◆ Data to use ◆

::::::::::

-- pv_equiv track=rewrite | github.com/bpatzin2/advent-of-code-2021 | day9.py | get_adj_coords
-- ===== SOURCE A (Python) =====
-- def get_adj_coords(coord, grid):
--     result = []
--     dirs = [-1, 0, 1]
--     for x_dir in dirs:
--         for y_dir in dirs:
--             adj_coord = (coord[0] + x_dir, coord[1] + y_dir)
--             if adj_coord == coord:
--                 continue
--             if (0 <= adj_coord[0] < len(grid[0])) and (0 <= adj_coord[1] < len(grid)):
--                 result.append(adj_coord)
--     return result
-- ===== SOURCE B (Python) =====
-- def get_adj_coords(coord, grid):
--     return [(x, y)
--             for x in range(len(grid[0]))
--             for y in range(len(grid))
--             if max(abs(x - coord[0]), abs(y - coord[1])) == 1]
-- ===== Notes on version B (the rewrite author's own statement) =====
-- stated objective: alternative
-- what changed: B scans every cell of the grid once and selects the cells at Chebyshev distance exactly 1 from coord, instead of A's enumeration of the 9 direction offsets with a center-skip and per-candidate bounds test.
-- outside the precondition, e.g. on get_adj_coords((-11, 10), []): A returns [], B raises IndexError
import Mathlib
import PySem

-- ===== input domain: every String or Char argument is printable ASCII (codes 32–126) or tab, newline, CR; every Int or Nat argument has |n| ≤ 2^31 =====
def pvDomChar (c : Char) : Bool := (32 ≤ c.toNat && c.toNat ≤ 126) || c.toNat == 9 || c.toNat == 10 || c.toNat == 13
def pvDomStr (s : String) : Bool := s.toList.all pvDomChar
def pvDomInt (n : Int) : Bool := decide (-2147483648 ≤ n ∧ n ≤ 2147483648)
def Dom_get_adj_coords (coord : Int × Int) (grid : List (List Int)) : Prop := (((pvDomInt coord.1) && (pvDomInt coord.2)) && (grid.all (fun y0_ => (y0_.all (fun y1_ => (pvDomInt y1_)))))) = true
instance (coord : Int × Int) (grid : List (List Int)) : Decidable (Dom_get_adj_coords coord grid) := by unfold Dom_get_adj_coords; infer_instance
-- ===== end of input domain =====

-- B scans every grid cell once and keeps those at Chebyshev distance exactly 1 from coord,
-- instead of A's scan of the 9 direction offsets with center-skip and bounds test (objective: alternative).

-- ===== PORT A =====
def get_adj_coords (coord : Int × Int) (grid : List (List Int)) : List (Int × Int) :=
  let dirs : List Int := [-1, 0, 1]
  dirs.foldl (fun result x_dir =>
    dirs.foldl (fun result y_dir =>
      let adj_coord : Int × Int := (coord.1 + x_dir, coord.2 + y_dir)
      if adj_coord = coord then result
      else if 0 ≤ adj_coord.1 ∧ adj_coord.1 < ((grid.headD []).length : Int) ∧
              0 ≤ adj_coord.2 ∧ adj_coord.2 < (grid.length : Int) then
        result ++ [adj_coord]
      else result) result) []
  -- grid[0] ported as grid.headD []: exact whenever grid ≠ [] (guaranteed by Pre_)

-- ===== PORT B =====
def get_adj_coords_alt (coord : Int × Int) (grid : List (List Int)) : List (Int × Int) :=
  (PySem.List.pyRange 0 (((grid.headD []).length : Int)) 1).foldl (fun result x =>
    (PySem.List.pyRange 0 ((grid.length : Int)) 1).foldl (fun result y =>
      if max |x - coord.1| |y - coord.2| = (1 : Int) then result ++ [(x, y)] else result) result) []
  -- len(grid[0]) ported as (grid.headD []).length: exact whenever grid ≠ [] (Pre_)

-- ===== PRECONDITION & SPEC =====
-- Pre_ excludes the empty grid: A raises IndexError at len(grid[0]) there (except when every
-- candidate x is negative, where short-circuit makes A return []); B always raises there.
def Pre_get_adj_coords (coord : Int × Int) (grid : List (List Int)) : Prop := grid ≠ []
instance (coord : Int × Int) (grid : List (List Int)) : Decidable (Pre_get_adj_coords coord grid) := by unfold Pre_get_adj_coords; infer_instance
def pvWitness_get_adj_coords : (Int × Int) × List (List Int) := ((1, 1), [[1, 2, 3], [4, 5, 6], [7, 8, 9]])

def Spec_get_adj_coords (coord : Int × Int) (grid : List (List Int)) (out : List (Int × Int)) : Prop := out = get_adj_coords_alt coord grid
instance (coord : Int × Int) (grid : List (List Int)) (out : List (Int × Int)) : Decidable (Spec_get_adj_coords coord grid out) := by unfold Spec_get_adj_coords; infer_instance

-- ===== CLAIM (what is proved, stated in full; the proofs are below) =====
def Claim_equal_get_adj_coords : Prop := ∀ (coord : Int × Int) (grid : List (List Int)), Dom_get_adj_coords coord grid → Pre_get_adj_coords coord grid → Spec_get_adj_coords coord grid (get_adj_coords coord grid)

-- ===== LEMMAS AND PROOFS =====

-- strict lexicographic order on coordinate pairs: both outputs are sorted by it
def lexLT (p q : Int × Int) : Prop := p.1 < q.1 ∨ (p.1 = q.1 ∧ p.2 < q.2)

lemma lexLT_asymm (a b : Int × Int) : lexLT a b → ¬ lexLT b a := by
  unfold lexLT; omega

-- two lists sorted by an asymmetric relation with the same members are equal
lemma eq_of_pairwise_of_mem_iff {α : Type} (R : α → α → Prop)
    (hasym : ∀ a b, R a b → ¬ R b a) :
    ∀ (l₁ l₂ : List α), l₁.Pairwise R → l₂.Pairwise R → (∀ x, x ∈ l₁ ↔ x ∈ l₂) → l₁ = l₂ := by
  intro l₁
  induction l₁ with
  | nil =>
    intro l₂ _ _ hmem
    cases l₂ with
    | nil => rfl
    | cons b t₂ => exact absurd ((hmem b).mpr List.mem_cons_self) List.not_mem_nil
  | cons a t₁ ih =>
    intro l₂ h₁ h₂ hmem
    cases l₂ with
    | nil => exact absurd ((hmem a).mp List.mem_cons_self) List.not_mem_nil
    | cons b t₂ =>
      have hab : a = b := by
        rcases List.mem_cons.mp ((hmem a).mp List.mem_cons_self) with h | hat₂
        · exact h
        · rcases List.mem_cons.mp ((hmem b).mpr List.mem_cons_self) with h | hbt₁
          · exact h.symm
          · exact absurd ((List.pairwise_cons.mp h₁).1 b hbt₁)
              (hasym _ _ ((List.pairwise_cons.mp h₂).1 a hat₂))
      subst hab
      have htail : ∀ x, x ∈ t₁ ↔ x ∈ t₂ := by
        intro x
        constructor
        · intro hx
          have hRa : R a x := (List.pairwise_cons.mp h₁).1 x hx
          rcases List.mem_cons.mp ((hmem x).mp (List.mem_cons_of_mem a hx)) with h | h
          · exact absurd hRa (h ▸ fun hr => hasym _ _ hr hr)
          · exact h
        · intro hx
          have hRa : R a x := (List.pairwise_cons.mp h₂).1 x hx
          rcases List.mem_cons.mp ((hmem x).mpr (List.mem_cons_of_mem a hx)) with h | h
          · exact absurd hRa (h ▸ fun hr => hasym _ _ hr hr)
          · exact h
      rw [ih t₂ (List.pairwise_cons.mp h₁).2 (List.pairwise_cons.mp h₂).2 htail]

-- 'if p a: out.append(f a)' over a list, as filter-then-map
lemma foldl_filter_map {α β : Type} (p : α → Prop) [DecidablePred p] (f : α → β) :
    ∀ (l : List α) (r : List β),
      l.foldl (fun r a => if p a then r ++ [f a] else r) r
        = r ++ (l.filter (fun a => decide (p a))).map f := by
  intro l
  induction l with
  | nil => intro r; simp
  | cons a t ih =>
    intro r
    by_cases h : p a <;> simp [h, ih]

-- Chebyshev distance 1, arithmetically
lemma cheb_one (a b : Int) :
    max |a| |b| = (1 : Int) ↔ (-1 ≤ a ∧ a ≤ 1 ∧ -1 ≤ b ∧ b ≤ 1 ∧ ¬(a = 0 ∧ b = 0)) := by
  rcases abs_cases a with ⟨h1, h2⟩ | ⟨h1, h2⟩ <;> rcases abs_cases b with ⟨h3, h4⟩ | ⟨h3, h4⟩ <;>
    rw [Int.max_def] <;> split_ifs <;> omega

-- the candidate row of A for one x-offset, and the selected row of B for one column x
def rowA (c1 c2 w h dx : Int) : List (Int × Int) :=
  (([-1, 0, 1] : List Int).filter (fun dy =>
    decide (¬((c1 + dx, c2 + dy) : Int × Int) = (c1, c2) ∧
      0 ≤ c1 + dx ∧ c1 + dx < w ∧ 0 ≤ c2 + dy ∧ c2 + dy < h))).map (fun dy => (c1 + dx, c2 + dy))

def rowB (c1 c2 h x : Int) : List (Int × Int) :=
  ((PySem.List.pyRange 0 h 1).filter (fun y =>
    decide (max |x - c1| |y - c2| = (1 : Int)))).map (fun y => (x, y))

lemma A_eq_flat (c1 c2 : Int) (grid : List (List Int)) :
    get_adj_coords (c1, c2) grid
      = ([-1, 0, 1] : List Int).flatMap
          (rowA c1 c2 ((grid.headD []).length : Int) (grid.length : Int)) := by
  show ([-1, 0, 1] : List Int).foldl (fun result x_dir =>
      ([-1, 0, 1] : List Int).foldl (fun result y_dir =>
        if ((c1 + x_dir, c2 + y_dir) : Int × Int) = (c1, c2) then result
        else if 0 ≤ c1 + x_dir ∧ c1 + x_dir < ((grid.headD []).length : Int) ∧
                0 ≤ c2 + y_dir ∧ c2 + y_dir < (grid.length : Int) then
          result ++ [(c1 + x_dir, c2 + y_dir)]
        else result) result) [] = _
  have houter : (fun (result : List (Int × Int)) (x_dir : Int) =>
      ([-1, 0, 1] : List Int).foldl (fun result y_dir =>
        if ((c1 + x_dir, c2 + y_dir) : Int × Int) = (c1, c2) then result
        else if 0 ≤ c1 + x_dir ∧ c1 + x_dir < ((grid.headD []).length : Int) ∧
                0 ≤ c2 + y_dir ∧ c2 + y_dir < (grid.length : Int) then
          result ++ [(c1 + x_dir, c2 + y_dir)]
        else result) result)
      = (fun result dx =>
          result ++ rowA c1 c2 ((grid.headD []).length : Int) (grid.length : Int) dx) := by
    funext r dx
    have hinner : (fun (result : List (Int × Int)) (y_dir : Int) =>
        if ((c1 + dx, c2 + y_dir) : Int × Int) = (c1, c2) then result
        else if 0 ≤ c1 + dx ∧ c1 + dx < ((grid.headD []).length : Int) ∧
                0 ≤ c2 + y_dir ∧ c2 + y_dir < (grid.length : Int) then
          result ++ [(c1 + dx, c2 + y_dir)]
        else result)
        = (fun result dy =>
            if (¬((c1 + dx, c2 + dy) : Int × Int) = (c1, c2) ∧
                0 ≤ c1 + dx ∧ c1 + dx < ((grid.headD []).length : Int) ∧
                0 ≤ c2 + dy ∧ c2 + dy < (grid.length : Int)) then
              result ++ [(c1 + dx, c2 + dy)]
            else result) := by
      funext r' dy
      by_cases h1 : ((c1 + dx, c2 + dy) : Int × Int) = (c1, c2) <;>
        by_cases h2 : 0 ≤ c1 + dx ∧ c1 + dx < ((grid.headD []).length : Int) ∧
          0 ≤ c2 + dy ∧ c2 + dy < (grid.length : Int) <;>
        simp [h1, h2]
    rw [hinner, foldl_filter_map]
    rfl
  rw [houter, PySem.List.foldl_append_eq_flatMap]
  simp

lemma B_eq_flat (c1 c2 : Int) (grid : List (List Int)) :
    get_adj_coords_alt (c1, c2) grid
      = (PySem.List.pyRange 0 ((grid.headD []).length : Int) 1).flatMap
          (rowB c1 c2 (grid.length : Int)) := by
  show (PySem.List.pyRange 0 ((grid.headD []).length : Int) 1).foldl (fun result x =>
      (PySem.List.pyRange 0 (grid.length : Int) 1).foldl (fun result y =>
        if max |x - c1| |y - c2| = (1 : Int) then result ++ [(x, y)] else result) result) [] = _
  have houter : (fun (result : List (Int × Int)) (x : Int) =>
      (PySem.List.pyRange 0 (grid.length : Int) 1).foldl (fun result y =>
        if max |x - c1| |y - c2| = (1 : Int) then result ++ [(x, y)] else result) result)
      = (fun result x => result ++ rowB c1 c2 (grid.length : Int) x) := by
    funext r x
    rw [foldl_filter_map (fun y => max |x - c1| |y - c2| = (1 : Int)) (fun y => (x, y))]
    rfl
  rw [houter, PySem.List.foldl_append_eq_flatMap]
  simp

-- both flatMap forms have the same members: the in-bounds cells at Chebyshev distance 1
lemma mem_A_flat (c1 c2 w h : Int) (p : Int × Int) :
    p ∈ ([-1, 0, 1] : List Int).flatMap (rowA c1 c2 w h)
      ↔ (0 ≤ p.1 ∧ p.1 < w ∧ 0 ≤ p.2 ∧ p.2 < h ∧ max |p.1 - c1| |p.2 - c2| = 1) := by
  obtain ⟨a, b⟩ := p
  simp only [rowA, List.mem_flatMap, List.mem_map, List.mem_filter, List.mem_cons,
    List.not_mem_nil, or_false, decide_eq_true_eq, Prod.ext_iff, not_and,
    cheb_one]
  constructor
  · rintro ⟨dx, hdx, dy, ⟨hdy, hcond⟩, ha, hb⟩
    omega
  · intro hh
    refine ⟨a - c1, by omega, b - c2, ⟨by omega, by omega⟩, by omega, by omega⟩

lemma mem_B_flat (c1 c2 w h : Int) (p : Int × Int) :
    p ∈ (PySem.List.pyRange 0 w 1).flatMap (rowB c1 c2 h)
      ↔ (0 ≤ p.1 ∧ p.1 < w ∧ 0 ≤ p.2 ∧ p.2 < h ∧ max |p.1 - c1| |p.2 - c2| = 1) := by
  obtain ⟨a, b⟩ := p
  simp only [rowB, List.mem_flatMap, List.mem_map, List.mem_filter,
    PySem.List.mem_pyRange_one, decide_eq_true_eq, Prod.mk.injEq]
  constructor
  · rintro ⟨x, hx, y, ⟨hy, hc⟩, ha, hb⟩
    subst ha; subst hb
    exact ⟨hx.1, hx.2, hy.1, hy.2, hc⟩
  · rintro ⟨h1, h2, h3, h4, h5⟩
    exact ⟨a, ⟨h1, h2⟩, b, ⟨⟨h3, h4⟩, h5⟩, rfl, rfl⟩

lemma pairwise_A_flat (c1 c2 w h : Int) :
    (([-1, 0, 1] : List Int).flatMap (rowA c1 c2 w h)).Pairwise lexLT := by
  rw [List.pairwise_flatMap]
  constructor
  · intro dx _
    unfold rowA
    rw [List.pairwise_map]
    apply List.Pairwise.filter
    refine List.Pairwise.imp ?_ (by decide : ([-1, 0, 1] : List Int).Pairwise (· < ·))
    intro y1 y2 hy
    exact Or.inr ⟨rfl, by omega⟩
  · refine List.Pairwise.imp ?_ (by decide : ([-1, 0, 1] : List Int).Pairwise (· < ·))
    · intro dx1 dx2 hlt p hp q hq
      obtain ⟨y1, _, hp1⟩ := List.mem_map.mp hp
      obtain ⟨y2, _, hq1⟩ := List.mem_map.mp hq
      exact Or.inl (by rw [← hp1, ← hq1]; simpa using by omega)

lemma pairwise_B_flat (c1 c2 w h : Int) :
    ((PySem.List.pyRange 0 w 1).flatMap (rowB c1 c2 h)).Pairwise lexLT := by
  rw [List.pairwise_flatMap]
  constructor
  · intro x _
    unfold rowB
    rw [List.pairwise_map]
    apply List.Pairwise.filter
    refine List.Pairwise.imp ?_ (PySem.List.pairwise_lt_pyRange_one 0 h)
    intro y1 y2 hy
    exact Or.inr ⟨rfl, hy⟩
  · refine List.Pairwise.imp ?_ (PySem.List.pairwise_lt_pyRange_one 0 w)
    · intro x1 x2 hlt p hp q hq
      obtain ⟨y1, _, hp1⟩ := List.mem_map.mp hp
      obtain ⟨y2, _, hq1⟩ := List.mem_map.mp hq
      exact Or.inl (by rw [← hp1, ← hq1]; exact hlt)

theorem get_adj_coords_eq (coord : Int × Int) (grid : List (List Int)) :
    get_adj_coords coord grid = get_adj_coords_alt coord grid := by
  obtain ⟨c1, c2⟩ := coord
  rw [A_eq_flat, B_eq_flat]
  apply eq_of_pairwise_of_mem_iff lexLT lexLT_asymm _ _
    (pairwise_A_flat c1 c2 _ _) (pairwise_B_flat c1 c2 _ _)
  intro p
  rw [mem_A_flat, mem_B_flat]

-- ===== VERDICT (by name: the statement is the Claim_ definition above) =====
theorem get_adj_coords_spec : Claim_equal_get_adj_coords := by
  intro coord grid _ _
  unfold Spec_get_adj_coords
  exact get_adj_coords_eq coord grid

::::::::::

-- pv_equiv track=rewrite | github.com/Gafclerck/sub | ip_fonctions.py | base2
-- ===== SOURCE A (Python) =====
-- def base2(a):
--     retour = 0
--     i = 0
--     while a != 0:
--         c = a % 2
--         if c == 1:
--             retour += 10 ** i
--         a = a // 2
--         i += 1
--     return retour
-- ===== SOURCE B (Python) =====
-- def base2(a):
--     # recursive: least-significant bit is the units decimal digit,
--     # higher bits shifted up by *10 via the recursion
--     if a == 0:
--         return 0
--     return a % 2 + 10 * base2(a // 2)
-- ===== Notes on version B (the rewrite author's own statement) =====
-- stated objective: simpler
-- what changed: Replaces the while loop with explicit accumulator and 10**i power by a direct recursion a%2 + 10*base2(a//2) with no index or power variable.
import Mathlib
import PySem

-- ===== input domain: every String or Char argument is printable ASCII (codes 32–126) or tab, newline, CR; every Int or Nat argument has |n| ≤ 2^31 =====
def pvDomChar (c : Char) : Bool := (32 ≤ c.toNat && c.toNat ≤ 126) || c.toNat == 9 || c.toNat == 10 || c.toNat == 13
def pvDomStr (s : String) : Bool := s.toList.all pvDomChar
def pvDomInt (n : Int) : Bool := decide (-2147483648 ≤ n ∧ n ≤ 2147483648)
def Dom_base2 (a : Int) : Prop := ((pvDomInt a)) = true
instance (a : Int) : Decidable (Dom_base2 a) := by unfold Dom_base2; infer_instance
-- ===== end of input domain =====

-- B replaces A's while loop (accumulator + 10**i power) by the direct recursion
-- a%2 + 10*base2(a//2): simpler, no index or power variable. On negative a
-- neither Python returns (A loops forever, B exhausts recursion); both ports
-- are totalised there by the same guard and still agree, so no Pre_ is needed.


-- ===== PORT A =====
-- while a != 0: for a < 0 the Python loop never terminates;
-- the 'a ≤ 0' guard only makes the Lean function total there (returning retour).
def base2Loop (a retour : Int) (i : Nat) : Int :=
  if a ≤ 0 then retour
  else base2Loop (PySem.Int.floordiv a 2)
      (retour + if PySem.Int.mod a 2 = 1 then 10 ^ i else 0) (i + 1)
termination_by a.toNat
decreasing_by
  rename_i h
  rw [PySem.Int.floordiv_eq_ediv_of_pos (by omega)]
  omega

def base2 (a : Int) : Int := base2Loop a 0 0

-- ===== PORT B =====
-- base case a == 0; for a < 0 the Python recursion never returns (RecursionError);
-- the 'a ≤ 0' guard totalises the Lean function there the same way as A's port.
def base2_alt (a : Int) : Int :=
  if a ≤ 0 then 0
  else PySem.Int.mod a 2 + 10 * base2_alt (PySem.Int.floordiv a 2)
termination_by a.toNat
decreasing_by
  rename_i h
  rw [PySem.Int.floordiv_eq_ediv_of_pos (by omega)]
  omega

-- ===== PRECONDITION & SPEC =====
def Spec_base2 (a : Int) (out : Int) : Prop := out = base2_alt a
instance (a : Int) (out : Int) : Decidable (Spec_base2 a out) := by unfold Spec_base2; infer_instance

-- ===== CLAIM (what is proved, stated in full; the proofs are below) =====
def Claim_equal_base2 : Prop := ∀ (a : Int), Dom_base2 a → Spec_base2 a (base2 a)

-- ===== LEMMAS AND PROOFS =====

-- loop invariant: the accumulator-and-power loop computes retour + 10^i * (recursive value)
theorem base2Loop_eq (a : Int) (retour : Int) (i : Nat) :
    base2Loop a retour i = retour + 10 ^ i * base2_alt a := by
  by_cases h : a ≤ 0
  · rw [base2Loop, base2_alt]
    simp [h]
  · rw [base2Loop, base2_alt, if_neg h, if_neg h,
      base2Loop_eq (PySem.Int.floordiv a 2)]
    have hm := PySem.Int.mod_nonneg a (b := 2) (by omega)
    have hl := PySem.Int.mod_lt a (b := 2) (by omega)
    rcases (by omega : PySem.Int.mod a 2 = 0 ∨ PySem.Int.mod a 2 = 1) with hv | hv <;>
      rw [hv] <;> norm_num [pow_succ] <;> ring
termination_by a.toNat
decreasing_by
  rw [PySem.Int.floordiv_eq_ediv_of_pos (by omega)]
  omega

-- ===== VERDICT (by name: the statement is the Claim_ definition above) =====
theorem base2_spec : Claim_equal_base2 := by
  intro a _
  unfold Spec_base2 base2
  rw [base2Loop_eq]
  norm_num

::::::::::

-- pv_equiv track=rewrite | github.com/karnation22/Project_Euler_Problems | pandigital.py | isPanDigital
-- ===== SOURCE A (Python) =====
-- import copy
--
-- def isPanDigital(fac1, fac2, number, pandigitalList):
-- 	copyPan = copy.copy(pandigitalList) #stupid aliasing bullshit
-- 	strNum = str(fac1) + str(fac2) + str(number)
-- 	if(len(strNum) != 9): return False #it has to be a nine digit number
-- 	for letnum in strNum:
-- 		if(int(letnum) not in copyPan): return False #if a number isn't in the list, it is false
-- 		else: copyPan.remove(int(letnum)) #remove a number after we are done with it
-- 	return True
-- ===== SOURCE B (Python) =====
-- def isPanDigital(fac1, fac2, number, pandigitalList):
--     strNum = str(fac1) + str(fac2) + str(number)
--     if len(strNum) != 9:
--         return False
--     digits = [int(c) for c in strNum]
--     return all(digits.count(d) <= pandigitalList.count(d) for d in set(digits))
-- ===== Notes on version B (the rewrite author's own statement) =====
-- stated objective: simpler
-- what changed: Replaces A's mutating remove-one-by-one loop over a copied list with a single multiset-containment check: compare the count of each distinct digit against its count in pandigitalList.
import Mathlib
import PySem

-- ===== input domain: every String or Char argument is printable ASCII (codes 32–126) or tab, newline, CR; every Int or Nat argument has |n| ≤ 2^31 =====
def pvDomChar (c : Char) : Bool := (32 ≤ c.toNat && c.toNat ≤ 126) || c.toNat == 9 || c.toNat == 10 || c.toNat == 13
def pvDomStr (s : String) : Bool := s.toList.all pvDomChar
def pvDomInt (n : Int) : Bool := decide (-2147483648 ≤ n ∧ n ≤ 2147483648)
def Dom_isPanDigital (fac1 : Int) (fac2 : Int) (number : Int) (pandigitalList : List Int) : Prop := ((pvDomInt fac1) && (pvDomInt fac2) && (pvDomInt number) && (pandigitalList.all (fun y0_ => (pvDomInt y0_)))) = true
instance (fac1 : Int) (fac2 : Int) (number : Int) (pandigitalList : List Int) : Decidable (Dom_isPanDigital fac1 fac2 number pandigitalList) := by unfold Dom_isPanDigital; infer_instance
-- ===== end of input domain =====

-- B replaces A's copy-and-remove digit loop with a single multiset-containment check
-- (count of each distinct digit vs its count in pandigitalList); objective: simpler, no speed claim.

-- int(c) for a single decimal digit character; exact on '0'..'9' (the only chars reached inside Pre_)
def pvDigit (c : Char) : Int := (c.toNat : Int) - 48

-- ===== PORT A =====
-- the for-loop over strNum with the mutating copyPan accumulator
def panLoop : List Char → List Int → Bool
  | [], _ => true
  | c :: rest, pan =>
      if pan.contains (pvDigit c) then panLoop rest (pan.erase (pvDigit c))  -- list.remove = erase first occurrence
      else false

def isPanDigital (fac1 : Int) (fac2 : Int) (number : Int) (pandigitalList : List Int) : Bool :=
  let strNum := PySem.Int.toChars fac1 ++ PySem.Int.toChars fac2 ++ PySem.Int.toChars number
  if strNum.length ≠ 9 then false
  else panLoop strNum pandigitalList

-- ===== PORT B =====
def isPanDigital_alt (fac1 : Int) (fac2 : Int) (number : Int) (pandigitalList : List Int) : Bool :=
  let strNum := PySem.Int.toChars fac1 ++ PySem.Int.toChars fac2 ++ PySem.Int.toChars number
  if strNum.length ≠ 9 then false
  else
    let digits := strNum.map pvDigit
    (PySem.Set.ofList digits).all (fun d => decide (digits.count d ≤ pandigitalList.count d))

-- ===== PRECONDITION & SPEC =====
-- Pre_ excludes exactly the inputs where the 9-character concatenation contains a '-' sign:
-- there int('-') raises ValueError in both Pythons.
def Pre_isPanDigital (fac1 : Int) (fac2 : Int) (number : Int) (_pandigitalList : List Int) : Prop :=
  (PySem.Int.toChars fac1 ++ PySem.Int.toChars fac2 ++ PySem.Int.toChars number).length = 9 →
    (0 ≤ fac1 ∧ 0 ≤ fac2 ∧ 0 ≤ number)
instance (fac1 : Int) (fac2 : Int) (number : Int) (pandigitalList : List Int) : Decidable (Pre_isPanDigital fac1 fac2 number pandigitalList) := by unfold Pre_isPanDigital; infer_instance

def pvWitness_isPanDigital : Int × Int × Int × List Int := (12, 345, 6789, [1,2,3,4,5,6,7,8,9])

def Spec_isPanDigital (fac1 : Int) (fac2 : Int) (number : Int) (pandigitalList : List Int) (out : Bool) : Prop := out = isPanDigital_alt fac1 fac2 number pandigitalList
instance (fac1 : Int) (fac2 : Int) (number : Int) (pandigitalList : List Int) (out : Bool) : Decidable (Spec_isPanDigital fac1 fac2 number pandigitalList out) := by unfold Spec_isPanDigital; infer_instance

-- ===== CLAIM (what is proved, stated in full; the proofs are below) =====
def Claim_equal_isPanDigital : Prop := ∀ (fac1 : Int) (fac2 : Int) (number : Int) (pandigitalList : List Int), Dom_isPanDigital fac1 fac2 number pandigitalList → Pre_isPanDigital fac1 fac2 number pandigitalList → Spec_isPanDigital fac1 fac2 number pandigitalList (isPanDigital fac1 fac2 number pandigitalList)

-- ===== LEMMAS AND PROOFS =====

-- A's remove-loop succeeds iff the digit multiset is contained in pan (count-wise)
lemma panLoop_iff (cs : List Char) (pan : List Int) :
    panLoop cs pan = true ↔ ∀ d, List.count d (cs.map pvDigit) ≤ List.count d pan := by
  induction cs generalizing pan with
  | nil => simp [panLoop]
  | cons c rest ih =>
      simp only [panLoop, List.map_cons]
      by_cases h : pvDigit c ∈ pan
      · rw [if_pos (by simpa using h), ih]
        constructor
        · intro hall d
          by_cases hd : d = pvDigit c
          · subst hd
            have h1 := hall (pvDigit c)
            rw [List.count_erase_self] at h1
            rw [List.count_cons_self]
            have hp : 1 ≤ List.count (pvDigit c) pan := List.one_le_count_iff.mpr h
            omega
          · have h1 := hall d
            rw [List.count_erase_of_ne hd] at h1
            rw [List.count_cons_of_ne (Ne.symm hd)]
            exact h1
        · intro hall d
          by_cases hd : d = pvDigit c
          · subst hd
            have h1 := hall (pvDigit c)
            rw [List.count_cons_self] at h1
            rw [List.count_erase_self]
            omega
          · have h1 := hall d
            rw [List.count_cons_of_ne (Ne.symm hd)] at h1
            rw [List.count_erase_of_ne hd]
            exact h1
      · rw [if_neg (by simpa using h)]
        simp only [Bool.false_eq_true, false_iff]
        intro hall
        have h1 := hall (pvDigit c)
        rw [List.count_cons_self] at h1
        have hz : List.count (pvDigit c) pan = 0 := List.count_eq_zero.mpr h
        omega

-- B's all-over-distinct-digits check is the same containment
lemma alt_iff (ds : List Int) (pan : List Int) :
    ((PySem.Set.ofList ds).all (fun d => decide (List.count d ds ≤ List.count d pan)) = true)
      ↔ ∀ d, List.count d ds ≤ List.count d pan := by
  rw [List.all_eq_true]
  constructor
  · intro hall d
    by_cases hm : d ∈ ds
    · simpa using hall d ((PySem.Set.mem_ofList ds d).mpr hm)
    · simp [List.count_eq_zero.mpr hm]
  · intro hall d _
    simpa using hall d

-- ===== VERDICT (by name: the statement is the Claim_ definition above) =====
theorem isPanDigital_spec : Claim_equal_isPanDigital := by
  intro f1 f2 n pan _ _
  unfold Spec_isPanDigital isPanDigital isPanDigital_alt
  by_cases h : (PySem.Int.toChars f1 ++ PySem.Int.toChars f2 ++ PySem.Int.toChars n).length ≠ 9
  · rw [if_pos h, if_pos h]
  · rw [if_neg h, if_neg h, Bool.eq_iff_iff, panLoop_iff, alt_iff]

::::::::::

◆ What the task requires ◆
Find and copy each line in the material above where the string "exactly" occurs.

◆ Task answer ◆
-- what changed: B scans every cell of the grid once and selects the cells at Chebyshev distance exactly 1 from coord, instead of A's enumeration of the 9 direction offsets with a center-skip and per-candidate bounds test.
-- B scans every grid cell once and keeps those at Chebyshev distance exactly 1 from coord,
-- Pre_ excludes exactly the inputs where the 9-character concatenation contains a '-' sign:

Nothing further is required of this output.